When we arrived on the spot, where the Bagh cere-mony was celebrated, the festivity was at its height. The bridegroom was not more than fourteen years old, while the bride was only ten. Her small nose was adorned with a huge golden ring with some very brilliant stone, which dragged her nostril down. Her face looked comically piteous, and sometimes she cast furtive glances at us. The bridegroom, a stout, healthy-looking boy, attired in cloth of gold and wearing the many storied Indra hat, was on horseback, surrounded by a whole crowd of male relations.

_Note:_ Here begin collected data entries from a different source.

-- pv_equiv track=rewrite | github.com/xmco/parse_ntds | scripts/ntds_entries/ntds_trust.py | find_keys_sum
-- ===== SOURCE A (Python) =====
-- def find_keys_sum(d, target, partial=[], used_keys=[]):
--     if target in d: # If the value is a key, return it
--         return [target]
--     s = sum(partial)
--     # if the sum of the keys is equal to the target value, return the list of the keys
--     if s == target:
--         return partial
--     if s >= target:
--         return None # no solution
--
--     # for each key in the dict, check if it has already been used
--     # if not, compute the sum of the keys added with this key
--     # call the func recursively to check if the sum is equal to the target value
--     for key in d:
--         if key not in used_keys:
--             remaining = d[key]
--             n = find_keys_sum(d, target, partial + [key], used_keys + [key])
--             if n:
--                 return n
-- ===== SOURCE B (Python) =====
-- def find_keys_sum(d, target, partial=[], used_keys=[]):
--     if target in d:  # a single key equal to the target wins immediately (invariant under recursion)
--         return [target]
--     keys = list(d)
--     failed = set()  # memo of (sum, frozenset-of-used-keys) states known to have no solution
--
--     def dfs(s, part, fs):
--         if s == target:
--             return part
--         if s >= target or (s, fs) in failed:
--             return None
--         for k in keys:
--             if k not in fs:
--                 n = dfs(s + k, part + [k], fs | {k})
--                 if n:
--                     return n
--         failed.add((s, fs))
--         return None
--
--     return dfs(sum(partial), list(partial), frozenset(used_keys))
-- ===== Notes on version B (the rewrite author's own statement) =====
-- stated objective: faster
-- what changed: A blindly recurses over all permutations of unused keys; B runs the same first-success DFS but carries the running sum and the used-key frozenset and memoizes failed (sum, used-key-set) states, so each key subset is explored at most once instead of once per permutation.
import Mathlib
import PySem

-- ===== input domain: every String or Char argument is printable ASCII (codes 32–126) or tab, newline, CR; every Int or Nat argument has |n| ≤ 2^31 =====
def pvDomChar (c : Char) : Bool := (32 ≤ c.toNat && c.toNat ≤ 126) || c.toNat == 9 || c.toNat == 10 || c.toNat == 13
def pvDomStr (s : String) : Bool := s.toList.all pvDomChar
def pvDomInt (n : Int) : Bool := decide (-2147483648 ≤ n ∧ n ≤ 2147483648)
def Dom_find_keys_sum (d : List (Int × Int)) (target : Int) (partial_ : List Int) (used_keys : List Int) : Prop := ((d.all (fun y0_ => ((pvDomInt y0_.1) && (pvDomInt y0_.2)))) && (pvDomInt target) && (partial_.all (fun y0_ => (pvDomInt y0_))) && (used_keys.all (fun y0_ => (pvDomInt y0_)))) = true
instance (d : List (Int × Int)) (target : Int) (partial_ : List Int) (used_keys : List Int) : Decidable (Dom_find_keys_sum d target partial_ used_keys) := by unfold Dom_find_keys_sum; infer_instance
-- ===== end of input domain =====

-- B replaces A's blind permutation recursion by a DFS that memoizes failed (sum, used-key-set)
-- states (objective: faster — the memo collapses the permutation tree to subsets).

-- ===== PORT A =====
-- sum(partial)
def pySum (l : List Int) : Int := l.foldl (· + ·) 0

-- Python truthiness of the recursive result: `if n:` (None and [] are falsy)
def truthy : Option (List Int) → Bool
  | some (_ :: _) => true
  | _ => false

-- `for key in d: if key not in used_keys: … n = recurse(...); if n: return n`
def loopA (dd : PySem.Dict Int Int) (next : List Int → List Int → Option (List Int)) :
    List Int → List Int → List Int → Option (List Int)
  | [], _, _ => none
  | k :: ks, partial_, used_keys =>
    if used_keys.contains k then loopA dd next ks partial_ used_keys
    else
      let _remaining := PySem.Dict.get? dd k   -- `remaining = d[key]` (bound but unused in A)
      let n := next (partial_ ++ [k]) (used_keys ++ [k])
      if truthy n then n else loopA dd next ks partial_ used_keys

-- one level of A's recursion; fuel bounds the recursion depth (each level uses up one unused key)
def levelA (dd : PySem.Dict Int Int) (target : Int) : Nat → List Int → List Int → Option (List Int)
  | 0, _, _ => none
  | fuel + 1, partial_, used_keys =>
    if (PySem.Dict.get? dd target).isSome then some [target]
    else
      let s := pySum partial_
      if s = target then some partial_
      else if target ≤ s then none
      else loopA dd (levelA dd target fuel) dd.keys partial_ used_keys

def find_keys_sum (d : List (Int × Int)) (target : Int) (partial_ : List Int) (used_keys : List Int) : Option (List Int) :=
  levelA (PySem.Dict.ofList d) target ((PySem.Dict.ofList d).keys.length + 1) partial_ used_keys

-- ===== PORT B =====
-- frozenset equality
def eqSet (a b : List Int) : Bool := a.all (b.contains ·) && b.all (a.contains ·)

-- `(s, fs) in failed`
def memoHas (m : List (Int × List Int)) (s : Int) (fs : List Int) : Bool :=
  m.any (fun e => e.1 == s && eqSet fs e.2)

-- `for k in keys: if k not in fs: n = dfs(s + k, part + [k], fs | {k}); if n: return n`
def loopB (next : Int → List Int → List Int → List (Int × List Int) → Option (List Int) × List (Int × List Int)) :
    List Int → Int → List Int → List Int → List (Int × List Int) → Option (List Int) × List (Int × List Int)
  | [], _, _, _, m => (none, m)
  | k :: ks, s, part, fs, m =>
    if fs.contains k then loopB next ks s part fs m
    else
      let r := next (s + k) (part ++ [k]) (PySem.Set.add fs k) m
      if truthy r.1 then r else loopB next ks s part fs r.2

-- `dfs(s, part, fs)`, threading the memo `failed`; same fuel convention as A's port
def levelB (keys : List Int) (target : Int) : Nat → Int → List Int → List Int → List (Int × List Int) → Option (List Int) × List (Int × List Int)
  | 0, _, _, _, m => (none, m)
  | fuel + 1, s, part, fs, m =>
    if s = target then (some part, m)
    else if target ≤ s || memoHas m s fs then (none, m)
    else
      let r := loopB (levelB keys target fuel) keys s part fs m
      if truthy r.1 then r else (none, (s, fs) :: r.2)   -- fell through the loop: failed.add((s, fs))

def find_keys_sum_alt (d : List (Int × Int)) (target : Int) (partial_ : List Int) (used_keys : List Int) : Option (List Int) :=
  let dd := PySem.Dict.ofList d
  if (PySem.Dict.get? dd target).isSome then some [target]
  else
    (levelB dd.keys target (dd.keys.length + 1) (pySum partial_) partial_ (PySem.Set.ofList used_keys) []).1

-- ===== PRECONDITION & SPEC =====
def Spec_find_keys_sum (d : List (Int × Int)) (target : Int) (partial_ : List Int) (used_keys : List Int) (out : Option (List Int)) : Prop := out = find_keys_sum_alt d target partial_ used_keys
instance (d : List (Int × Int)) (target : Int) (partial_ : List Int) (used_keys : List Int) (out : Option (List Int)) : Decidable (Spec_find_keys_sum d target partial_ used_keys out) := by unfold Spec_find_keys_sum; infer_instance

-- ===== CLAIM (what is proved, stated in full; the proofs are below) =====
def Claim_equal_find_keys_sum : Prop := ∀ (d : List (Int × Int)) (target : Int) (partial_ : List Int) (used_keys : List Int), Dom_find_keys_sum d target partial_ used_keys → Spec_find_keys_sum d target partial_ used_keys (find_keys_sum d target partial_ used_keys)

-- ===== LEMMAS AND PROOFS =====

-- number of keys of dd not yet used: bounds the remaining recursion depth
def unusedCnt (dd : PySem.Dict Int Int) (u : List Int) : Nat :=
  (dd.keys.filter (fun k => !u.contains k)).length

-- a memo entry (s, fs) is sound: every state with sum s whose used keys match fs fails in A
def FailedSt (dd : PySem.Dict Int Int) (target : Int) (e : Int × List Int) : Prop :=
  ∀ p u f, pySum p = e.1 → (∀ k ∈ dd.keys, u.contains k = e.2.contains k) →
    unusedCnt dd u + 1 ≤ f → levelA dd target f p u = none

theorem pySum_append_singleton (p : List Int) (k : Int) : pySum (p ++ [k]) = pySum p + k := by
  simp [pySum]

theorem contains_congr (a b : List Int) (x : Int) (h : x ∈ a ↔ x ∈ b) :
    a.contains x = b.contains x := by
  rw [Bool.eq_iff_iff, List.contains_iff_mem, List.contains_iff_mem]
  exact h

theorem contains_append_singleton (u : List Int) (k x : Int) :
    (u ++ [k]).contains x = (u.contains x || (x == k)) := by
  rw [Bool.eq_iff_iff]
  simp

theorem unusedCnt_append_lt (dd : PySem.Dict Int Int) (u : List Int) (k : Int)
    (hk : k ∈ dd.keys) (hu : u.contains k = false) :
    unusedCnt dd (u ++ [k]) < unusedCnt dd u := by
  unfold unusedCnt
  have hcong : dd.keys.filter (fun x => !(u ++ [k]).contains x)
      = (dd.keys.filter (fun x => !u.contains x)).filter (fun x => !(x == k)) := by
    rw [List.filter_filter]
    refine List.filter_congr (fun x hx => ?_)
    rw [contains_append_singleton]
    cases hxk : (x == k) <;> cases hux : u.contains x <;> simp
  rw [hcong]
  refine (List.length_filter_lt_length_iff_exists).2 ?_
  refine ⟨k, ?_, by simp⟩
  rw [List.mem_filter]
  exact ⟨hk, by simp only [hu, Bool.not_false]⟩
-- spec form of the dict after m steps: last index j < m with ls[j] = t, as B's dict stores it
def pvLastIdx? (ls : List Int) : Nat → Int → Option Int
  | 0, _ => none
  | m + 1, t => if ls.getD m 0 = t then some (m : Int) else pvLastIdx? ls m t

-- spec form of pq after m steps
def pvPQ (ls : List Int) : Nat → Option (Int × Option Int)
  | 0 => none
  | m + 1 => if 0 < m ∧ ls.getD m 0 ≠ 1
             then some ((m : Int), pvLastIdx? ls m (ls.getD m 0 - 1))
             else pvPQ ls m

theorem bfold_spec (ls : List Int) : ∀ m, m ≤ ls.length →
    ((PySem.List.enumerate (ls.take m)).foldl pvBStep (PySem.Dict.empty, none)).2 = pvPQ ls m
    ∧ ∀ t, ((PySem.List.enumerate (ls.take m)).foldl pvBStep (PySem.Dict.empty, none)).1.get? t
        = pvLastIdx? ls m t := by
  intro m
  induction m with
  | zero =>
    intro _
    simp [PySem.List.enumerate_nil, pvPQ, pvLastIdx?, PySem.Dict.get?_empty]
  | succ m ih =>
    intro h
    have hm : m < ls.length := by omega
    obtain ⟨ih2, ih1⟩ := ih (by omega)
    have htk : ls.take (m + 1) = ls.take m ++ [ls[m]] := by
      rw [List.take_succ, List.getElem?_eq_getElem hm]; rfl
    have hlen : (ls.take m).length = m := by simp [List.length_take]; omega
    rw [htk, PySem.List.enumerate_append, hlen, List.foldl_append]
    simp only [PySem.List.enumerate_cons, PySem.List.enumerate_nil, List.foldl_cons, List.foldl_nil]
    set st := (PySem.List.enumerate (ls.take m)).foldl pvBStep (PySem.Dict.empty, none) with hst
    have hg : ls.getD m 0 = ls[m] := List.getD_eq_getElem ls 0 hm
    constructor
    · simp only [pvBStep, zero_add, pvPQ, ih2, ih1, hg, Int.natCast_pos]
    · intro t
      simp only [pvBStep, zero_add, PySem.Dict.get?_insert, pvLastIdx?, ih1, hg]
      by_cases he : t = ls[m]
      · rw [if_pos he, if_pos he.symm]
      · rw [if_neg he, if_neg (fun h' => he h'.symm)]

theorem lastIdx_eq (ls : List Int) (t : Int) : ∀ m, (∃ j < m, ls.getD j 0 = t) →
    pvLastIdx? ls m t = some ((Nat.findGreatest (fun j => ls.getD j 0 = t) (m - 1) : Nat) : Int) := by
  intro m
  induction m with
  | zero => rintro ⟨j, hj, _⟩; omega
  | succ m ih =>
    rintro ⟨j, hj, hPj⟩
    by_cases hP : ls.getD m 0 = t
    · simp only [pvLastIdx?, if_pos hP]
      have h1 : Nat.findGreatest (fun j => ls.getD j 0 = t) m = m := by
        have h2 := Nat.le_findGreatest (P := fun j => ls.getD j 0 = t) (le_refl m) hP
        have h3 := Nat.findGreatest_le (P := fun j => ls.getD j 0 = t) m
        omega
      rw [Nat.succ_sub_one, h1]
    · simp only [pvLastIdx?, if_neg hP]
      have hjm : j < m := by
        rcases Nat.lt_or_ge j m with h | h
        · exact h
        · have hjeq : j = m := by omega
          exact absurd (hjeq ▸ hPj) hP
      rw [ih ⟨j, hjm, hPj⟩, Nat.succ_sub_one]
      cases m with
      | zero => omega
      | succ m' =>
        rw [Nat.findGreatest_succ, if_neg hP, Nat.succ_sub_one]

theorem pq_eq_none (ls : List Int) : ∀ m, (∀ i < m, 0 < i → ls.getD i 0 = 1) →
    pvPQ ls m = none := by
  intro m
  induction m with
  | zero => intro _; rfl
  | succ m ih =>
    intro h
    simp only [pvPQ]
    rw [if_neg, ih (fun i h1 h2 => h i (by omega) h2)]
    rintro ⟨h1, h2⟩
    exact h2 (h m (by omega) h1)

theorem pq_eq_some (ls : List Int) (k : Nat) (hk : 0 < k) (hne : ls.getD k 0 ≠ 1) :
    ∀ m, k < m → (∀ i, k < i → i < m → ls.getD i 0 = 1) →
    pvPQ ls m = some ((k : Int), pvLastIdx? ls k (ls.getD k 0 - 1)) := by
  intro m
  induction m with
  | zero => intro h; omega
  | succ m ih =>
    intro hkm hones
    simp only [pvPQ]
    rcases Nat.lt_or_ge k m with h | h
    · rw [if_neg, ih h (fun i h1 h2 => hones i h1 (by omega))]
      rintro ⟨h1, h2⟩
      exact h2 (hones m h (by omega))
    · have : k = m := by omega
      subst this
      rw [if_pos ⟨hk, hne⟩]

theorem set_at_junction (l₁ l₂ t : List Int) (x y : Int) (i : Nat) (h : i = l₁.length + l₂.length) :
    (l₁ ++ l₂ ++ (x :: t)).set i y = l₁ ++ (l₂ ++ [y]) ++ t := by
  rw [List.append_assoc, List.set_append, if_neg (by omega),
      List.set_append, if_neg (by omega)]
  have h2 : i - l₁.length - l₂.length = 0 := by omega
  rw [h2, List.set_cons_zero]
  simp [List.append_assoc]

theorem getElem_idx_congr (ls : List Int) (i j : Nat) (hij : i = j) (hj : j < ls.length) :
    ls[i]'(hij ▸ hj) = ls[j] := by subst hij; rfl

The altar, especially erected for this occasion, presented a queer sight. Its regulation height is three times the length of the bride's arm from the shoulder down to the middle finger. Its materials are bricks and white-washed clay. Forty-six earthen pots painted with red, yellow and green stripes—the colors of the Trimurti—rose in two pyramids on both sides of the "god of marriages" on the altar, and all round it a crowd of little married girls were busy grinding ginger. When it was reduced to powder the whole crowd rushed on the bridegroom, dragged him from his horse, and, having undressed him, began rubbing him with wet ginger. As soon as the sun dried him he was dressed again by some of the little ladies, whilst one part of them sang and the other sprinkled his head with water from lotus leaves twisted into tubes. We understood that this was a delicate attention to the water gods.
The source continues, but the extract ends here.